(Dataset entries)
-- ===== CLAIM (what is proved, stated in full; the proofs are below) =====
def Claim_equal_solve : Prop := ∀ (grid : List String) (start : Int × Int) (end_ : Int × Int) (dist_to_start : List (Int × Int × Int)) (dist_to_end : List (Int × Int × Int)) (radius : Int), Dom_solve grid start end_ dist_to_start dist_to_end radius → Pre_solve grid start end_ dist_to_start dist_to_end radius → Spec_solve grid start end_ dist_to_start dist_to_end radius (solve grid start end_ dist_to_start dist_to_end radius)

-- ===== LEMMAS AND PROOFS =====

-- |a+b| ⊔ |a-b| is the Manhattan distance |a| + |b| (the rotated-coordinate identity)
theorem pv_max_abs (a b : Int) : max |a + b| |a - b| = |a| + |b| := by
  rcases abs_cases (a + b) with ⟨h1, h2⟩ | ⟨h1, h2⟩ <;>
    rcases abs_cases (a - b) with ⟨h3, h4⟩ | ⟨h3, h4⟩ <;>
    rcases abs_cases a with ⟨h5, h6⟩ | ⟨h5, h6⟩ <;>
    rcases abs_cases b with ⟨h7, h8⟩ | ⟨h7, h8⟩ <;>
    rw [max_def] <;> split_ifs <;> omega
==
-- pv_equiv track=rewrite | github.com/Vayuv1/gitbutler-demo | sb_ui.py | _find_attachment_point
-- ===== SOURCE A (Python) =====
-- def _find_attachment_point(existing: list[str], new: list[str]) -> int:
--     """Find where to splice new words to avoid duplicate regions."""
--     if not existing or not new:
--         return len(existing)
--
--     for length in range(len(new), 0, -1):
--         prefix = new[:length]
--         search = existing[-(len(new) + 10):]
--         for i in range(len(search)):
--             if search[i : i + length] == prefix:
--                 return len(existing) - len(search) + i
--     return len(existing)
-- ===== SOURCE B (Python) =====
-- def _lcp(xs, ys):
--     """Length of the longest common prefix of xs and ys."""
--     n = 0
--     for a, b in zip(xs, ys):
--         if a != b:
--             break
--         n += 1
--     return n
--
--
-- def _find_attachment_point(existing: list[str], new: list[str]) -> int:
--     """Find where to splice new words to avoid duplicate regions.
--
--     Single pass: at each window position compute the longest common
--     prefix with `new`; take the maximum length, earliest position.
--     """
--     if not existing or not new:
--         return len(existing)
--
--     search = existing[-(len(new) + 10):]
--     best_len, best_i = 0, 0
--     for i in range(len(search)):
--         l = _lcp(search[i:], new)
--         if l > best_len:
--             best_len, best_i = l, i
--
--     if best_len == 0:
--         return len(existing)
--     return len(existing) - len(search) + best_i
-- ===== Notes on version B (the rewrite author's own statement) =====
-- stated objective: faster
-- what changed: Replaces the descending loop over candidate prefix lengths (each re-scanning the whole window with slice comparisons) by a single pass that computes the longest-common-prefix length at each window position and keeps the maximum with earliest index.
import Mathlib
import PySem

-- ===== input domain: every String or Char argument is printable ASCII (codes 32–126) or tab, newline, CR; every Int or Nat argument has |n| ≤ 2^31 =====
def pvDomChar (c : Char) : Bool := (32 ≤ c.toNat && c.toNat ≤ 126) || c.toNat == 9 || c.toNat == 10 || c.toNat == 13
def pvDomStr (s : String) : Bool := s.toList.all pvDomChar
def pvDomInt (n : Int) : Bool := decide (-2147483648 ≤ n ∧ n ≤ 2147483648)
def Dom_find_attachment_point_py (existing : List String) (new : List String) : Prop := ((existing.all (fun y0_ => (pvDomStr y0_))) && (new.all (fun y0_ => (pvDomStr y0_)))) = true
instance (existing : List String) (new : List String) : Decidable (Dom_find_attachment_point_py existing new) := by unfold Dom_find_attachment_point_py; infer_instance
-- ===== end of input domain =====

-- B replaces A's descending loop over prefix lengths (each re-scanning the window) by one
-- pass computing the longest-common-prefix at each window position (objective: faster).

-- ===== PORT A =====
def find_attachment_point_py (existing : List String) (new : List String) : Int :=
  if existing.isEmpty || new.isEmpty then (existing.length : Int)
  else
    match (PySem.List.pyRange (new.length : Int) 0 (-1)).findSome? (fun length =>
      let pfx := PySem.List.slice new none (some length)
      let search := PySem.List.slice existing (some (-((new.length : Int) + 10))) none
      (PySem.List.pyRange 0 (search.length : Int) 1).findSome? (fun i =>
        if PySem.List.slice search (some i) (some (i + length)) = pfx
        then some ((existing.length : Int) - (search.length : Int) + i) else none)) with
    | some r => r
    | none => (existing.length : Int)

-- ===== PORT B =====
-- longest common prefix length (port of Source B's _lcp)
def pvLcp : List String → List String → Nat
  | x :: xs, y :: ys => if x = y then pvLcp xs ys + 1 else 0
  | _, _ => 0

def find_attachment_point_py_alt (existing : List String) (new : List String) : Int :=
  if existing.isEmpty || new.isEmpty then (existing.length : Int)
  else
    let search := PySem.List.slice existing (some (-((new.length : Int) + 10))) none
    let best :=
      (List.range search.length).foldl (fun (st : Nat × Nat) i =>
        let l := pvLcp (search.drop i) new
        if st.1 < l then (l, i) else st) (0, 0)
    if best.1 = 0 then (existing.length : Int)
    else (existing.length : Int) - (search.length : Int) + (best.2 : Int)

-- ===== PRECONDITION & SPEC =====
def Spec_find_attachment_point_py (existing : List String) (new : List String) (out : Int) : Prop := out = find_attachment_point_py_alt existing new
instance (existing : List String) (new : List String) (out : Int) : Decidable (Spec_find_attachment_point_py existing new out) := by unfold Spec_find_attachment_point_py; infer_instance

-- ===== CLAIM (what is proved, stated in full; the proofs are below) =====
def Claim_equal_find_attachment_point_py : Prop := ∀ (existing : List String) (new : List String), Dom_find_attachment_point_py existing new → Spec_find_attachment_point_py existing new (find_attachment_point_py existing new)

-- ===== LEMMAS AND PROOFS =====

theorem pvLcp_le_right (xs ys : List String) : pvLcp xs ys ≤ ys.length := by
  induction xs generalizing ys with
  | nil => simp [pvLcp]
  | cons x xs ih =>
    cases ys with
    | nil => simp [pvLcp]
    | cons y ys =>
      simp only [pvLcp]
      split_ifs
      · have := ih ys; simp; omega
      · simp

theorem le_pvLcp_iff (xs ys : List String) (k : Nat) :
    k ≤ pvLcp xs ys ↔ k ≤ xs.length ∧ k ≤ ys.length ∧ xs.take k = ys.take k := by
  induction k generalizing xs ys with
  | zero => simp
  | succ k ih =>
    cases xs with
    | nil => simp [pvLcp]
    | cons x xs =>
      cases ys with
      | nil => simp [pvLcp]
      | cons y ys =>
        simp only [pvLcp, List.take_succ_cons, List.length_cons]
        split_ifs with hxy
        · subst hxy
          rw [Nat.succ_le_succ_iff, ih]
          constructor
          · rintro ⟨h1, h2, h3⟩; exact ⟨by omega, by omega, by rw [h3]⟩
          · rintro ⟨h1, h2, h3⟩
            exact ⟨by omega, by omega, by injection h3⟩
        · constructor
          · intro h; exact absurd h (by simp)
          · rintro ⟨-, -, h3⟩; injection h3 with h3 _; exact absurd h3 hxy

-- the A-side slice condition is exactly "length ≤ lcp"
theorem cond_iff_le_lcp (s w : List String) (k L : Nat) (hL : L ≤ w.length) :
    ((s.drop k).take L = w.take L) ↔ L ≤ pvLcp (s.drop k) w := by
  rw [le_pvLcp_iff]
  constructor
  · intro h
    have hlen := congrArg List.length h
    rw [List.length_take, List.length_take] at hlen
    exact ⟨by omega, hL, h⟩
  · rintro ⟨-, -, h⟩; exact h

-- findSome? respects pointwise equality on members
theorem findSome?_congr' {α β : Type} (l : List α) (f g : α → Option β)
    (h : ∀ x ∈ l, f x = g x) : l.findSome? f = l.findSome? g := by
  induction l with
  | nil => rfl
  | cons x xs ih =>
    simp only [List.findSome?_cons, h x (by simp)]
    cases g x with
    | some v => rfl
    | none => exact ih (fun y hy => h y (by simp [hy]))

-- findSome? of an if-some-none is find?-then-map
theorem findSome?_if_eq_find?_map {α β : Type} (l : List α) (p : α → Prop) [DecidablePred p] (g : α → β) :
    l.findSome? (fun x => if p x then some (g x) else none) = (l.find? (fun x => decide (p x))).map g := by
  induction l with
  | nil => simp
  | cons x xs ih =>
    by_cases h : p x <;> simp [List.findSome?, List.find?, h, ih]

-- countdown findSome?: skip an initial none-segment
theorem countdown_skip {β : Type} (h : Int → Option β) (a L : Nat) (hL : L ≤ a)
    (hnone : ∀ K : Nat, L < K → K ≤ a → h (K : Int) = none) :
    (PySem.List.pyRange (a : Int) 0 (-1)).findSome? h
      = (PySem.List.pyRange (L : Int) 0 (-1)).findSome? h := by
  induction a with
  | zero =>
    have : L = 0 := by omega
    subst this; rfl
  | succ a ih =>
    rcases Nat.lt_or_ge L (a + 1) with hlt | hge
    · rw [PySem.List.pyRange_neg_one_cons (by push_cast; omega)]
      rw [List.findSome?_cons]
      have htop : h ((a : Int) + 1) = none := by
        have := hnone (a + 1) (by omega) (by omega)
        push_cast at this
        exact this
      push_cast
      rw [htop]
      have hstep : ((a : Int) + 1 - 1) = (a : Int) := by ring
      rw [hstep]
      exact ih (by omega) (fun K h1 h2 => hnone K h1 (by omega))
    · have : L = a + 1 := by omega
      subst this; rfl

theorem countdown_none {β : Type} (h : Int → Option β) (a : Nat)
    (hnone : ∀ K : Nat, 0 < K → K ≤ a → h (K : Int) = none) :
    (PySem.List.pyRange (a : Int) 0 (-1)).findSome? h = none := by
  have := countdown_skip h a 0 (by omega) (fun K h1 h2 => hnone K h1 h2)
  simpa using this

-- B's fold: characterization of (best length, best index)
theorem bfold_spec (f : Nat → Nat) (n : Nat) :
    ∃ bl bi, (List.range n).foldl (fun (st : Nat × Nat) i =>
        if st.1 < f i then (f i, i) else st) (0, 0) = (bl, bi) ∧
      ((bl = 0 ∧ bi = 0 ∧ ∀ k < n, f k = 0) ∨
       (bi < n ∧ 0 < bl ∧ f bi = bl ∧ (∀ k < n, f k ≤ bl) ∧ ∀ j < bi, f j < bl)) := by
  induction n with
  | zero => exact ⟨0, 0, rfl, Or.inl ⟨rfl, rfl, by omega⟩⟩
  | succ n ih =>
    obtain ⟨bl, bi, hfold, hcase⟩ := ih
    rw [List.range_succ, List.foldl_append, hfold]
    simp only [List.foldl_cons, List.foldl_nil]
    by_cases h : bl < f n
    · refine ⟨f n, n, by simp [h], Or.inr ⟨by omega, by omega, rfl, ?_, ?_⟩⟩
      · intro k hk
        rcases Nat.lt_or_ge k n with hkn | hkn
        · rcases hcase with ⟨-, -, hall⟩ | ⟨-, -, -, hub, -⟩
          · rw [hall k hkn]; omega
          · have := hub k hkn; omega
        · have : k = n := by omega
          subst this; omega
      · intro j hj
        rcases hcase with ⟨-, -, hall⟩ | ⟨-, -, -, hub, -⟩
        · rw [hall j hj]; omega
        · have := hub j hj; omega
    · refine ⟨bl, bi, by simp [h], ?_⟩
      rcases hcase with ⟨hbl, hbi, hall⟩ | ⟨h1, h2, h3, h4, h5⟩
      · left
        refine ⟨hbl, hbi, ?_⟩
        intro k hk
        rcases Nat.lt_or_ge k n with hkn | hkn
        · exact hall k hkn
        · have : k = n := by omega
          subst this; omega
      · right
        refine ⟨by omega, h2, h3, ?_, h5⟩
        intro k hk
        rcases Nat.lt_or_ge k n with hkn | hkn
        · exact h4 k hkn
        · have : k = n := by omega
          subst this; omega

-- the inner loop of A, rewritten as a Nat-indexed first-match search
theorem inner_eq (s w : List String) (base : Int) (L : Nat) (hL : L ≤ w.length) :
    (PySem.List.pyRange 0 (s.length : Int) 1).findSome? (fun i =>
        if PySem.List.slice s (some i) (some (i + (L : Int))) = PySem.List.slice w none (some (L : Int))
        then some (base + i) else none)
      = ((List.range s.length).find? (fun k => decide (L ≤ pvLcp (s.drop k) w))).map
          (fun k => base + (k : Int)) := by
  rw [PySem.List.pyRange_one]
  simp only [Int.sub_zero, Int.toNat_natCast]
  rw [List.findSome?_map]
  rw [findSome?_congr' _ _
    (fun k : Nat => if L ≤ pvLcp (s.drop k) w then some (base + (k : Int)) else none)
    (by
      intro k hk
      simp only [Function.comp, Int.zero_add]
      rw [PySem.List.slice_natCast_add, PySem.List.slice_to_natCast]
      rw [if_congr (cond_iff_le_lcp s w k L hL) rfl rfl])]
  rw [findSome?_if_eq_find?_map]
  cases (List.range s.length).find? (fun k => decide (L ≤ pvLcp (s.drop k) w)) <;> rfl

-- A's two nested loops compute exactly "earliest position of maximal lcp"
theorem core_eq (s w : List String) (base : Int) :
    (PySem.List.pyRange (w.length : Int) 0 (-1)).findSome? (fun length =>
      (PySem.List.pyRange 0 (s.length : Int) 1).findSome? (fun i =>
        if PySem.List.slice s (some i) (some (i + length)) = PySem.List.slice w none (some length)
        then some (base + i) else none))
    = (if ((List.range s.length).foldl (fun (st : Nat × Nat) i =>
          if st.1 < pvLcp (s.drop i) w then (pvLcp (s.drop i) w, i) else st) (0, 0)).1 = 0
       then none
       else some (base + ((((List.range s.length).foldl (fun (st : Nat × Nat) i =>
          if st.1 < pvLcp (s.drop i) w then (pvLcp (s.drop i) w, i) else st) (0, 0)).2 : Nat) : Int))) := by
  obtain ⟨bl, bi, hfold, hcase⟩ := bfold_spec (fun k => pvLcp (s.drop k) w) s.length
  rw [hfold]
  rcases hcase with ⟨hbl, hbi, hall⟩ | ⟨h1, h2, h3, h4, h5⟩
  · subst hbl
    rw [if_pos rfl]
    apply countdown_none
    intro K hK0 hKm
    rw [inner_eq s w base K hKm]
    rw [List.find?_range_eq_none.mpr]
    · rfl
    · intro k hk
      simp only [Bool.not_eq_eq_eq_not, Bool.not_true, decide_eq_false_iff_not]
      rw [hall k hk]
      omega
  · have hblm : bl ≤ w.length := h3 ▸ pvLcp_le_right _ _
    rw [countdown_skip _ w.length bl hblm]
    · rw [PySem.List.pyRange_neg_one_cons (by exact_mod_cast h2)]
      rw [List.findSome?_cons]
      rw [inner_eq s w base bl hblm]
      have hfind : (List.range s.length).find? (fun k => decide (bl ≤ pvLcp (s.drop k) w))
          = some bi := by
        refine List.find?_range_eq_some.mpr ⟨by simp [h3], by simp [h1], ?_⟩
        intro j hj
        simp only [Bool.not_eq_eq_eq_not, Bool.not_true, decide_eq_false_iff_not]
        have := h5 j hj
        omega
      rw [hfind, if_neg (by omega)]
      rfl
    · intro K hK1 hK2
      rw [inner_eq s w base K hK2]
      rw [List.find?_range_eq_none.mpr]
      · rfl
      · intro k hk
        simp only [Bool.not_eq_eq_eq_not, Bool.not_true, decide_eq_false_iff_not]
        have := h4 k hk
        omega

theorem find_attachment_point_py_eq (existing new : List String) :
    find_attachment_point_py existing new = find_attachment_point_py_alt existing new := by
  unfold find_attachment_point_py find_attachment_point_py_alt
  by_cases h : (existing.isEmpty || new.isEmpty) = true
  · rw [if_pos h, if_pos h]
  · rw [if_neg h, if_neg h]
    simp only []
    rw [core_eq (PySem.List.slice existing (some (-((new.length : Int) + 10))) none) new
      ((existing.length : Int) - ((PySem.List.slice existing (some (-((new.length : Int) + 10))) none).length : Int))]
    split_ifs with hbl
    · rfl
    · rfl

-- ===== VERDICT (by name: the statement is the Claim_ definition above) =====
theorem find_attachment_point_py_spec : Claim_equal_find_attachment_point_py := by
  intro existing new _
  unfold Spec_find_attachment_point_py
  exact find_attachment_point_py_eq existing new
--
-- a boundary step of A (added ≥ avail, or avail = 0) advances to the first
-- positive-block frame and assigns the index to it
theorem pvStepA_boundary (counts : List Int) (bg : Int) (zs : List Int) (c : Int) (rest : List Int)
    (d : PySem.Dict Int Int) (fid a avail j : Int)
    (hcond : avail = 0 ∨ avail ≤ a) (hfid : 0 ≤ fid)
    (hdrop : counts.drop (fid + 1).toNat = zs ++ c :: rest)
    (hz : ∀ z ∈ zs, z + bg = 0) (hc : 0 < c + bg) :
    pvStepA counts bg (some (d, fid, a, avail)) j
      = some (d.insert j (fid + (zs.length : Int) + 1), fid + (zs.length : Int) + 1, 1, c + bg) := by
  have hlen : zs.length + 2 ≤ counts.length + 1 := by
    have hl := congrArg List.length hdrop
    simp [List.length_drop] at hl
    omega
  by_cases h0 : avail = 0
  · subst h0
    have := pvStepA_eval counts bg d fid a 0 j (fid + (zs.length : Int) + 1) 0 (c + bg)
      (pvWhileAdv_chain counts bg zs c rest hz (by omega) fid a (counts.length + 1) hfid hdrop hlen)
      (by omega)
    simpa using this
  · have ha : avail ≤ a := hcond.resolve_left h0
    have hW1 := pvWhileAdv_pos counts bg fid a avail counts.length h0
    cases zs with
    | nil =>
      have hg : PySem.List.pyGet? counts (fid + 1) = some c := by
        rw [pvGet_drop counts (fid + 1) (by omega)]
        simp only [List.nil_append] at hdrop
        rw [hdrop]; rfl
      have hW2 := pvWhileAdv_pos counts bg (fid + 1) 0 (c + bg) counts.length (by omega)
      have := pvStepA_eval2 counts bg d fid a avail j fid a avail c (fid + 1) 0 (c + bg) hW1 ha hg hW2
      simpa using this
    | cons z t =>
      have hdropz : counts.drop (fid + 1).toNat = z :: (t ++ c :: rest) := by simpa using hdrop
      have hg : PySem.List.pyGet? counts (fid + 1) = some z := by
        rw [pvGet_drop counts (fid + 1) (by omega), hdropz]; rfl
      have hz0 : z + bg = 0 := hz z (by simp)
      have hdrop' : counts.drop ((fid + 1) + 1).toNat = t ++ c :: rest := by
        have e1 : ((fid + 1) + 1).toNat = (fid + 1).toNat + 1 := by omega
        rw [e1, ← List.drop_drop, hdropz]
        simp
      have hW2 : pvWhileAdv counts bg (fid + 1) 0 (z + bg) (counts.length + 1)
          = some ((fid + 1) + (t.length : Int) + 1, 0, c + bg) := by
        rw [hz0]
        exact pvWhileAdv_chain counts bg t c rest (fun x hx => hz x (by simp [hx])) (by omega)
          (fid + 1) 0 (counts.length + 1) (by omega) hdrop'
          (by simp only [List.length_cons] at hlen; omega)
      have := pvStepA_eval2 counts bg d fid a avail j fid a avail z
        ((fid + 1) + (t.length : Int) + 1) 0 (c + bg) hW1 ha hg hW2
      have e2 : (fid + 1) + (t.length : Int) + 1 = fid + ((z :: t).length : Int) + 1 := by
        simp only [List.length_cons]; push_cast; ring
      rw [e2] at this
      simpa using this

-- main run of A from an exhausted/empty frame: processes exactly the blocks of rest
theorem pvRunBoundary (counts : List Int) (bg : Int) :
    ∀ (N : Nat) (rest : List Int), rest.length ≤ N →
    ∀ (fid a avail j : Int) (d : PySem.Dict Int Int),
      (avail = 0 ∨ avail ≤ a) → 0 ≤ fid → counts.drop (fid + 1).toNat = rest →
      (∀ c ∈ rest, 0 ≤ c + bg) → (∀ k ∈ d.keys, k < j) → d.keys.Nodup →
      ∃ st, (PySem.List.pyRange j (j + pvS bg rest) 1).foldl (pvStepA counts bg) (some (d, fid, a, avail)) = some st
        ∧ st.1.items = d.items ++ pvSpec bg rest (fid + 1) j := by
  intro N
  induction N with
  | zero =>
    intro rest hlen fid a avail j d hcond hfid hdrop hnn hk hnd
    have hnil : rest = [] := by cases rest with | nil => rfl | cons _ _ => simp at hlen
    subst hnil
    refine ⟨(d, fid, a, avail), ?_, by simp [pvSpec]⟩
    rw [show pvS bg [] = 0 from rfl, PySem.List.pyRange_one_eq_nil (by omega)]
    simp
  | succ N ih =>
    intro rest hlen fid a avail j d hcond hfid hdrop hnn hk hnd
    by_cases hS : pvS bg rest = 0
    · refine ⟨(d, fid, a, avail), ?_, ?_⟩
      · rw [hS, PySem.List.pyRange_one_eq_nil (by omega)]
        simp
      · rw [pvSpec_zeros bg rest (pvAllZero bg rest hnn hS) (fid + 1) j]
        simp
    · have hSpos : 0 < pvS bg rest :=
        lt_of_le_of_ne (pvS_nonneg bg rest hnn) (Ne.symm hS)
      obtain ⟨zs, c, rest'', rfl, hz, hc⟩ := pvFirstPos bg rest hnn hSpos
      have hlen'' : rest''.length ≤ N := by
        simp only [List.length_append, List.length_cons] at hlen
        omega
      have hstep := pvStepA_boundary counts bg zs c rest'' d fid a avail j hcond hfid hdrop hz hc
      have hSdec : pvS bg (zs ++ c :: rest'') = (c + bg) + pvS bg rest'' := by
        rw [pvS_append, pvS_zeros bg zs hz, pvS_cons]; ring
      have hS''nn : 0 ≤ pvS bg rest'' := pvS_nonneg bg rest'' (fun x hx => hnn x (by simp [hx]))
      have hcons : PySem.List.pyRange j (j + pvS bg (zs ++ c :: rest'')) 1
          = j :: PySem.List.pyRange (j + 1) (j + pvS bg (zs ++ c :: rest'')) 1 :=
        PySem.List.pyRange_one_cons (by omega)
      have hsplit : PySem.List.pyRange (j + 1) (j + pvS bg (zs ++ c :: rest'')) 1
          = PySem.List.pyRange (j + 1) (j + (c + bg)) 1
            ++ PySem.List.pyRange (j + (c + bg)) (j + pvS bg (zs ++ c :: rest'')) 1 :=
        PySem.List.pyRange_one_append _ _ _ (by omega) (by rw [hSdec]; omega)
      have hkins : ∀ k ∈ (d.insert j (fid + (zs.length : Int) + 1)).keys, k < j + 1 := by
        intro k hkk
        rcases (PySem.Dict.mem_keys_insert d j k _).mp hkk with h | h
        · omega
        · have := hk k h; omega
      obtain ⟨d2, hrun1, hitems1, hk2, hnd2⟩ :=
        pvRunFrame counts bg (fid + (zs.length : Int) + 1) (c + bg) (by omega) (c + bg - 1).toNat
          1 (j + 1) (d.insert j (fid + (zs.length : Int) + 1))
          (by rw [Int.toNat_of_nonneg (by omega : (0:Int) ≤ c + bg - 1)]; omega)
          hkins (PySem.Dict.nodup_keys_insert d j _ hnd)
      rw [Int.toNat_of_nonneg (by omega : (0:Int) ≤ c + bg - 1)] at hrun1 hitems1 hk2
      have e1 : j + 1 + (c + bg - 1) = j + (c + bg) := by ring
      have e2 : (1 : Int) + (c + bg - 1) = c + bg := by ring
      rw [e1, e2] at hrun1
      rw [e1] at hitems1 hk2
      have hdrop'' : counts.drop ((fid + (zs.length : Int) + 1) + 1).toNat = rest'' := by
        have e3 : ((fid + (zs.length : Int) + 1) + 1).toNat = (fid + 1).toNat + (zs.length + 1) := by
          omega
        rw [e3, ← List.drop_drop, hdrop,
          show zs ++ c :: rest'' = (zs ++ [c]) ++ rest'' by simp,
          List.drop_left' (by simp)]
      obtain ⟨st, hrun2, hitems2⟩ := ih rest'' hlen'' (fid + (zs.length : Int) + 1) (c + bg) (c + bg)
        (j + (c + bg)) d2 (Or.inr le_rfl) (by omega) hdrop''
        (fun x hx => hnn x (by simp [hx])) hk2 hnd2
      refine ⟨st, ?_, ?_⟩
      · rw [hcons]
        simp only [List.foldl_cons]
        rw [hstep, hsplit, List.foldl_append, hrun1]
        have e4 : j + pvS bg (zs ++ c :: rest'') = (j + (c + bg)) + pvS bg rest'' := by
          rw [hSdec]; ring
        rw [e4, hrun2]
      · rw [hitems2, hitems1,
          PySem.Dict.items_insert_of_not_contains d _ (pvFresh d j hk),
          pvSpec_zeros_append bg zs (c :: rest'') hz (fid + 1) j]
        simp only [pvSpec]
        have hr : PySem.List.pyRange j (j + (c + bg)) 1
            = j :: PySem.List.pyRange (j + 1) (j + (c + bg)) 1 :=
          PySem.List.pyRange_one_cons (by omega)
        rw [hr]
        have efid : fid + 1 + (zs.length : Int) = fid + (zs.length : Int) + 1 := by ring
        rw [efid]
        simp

#### What you should do:
Only the lines above that hold "hall" are wanted. Show every one of them.

#### Written response:
        · rcases hcase with ⟨-, -, hall⟩ | ⟨-, -, -, hub, -⟩
          · rw [hall k hkn]; omega
        rcases hcase with ⟨-, -, hall⟩ | ⟨-, -, -, hub, -⟩
        · rw [hall j hj]; omega
      rcases hcase with ⟨hbl, hbi, hall⟩ | ⟨h1, h2, h3, h4, h5⟩
        · exact hall k hkn
  rcases hcase with ⟨hbl, hbi, hall⟩ | ⟨h1, h2, h3, h4, h5⟩
      rw [hall k hk]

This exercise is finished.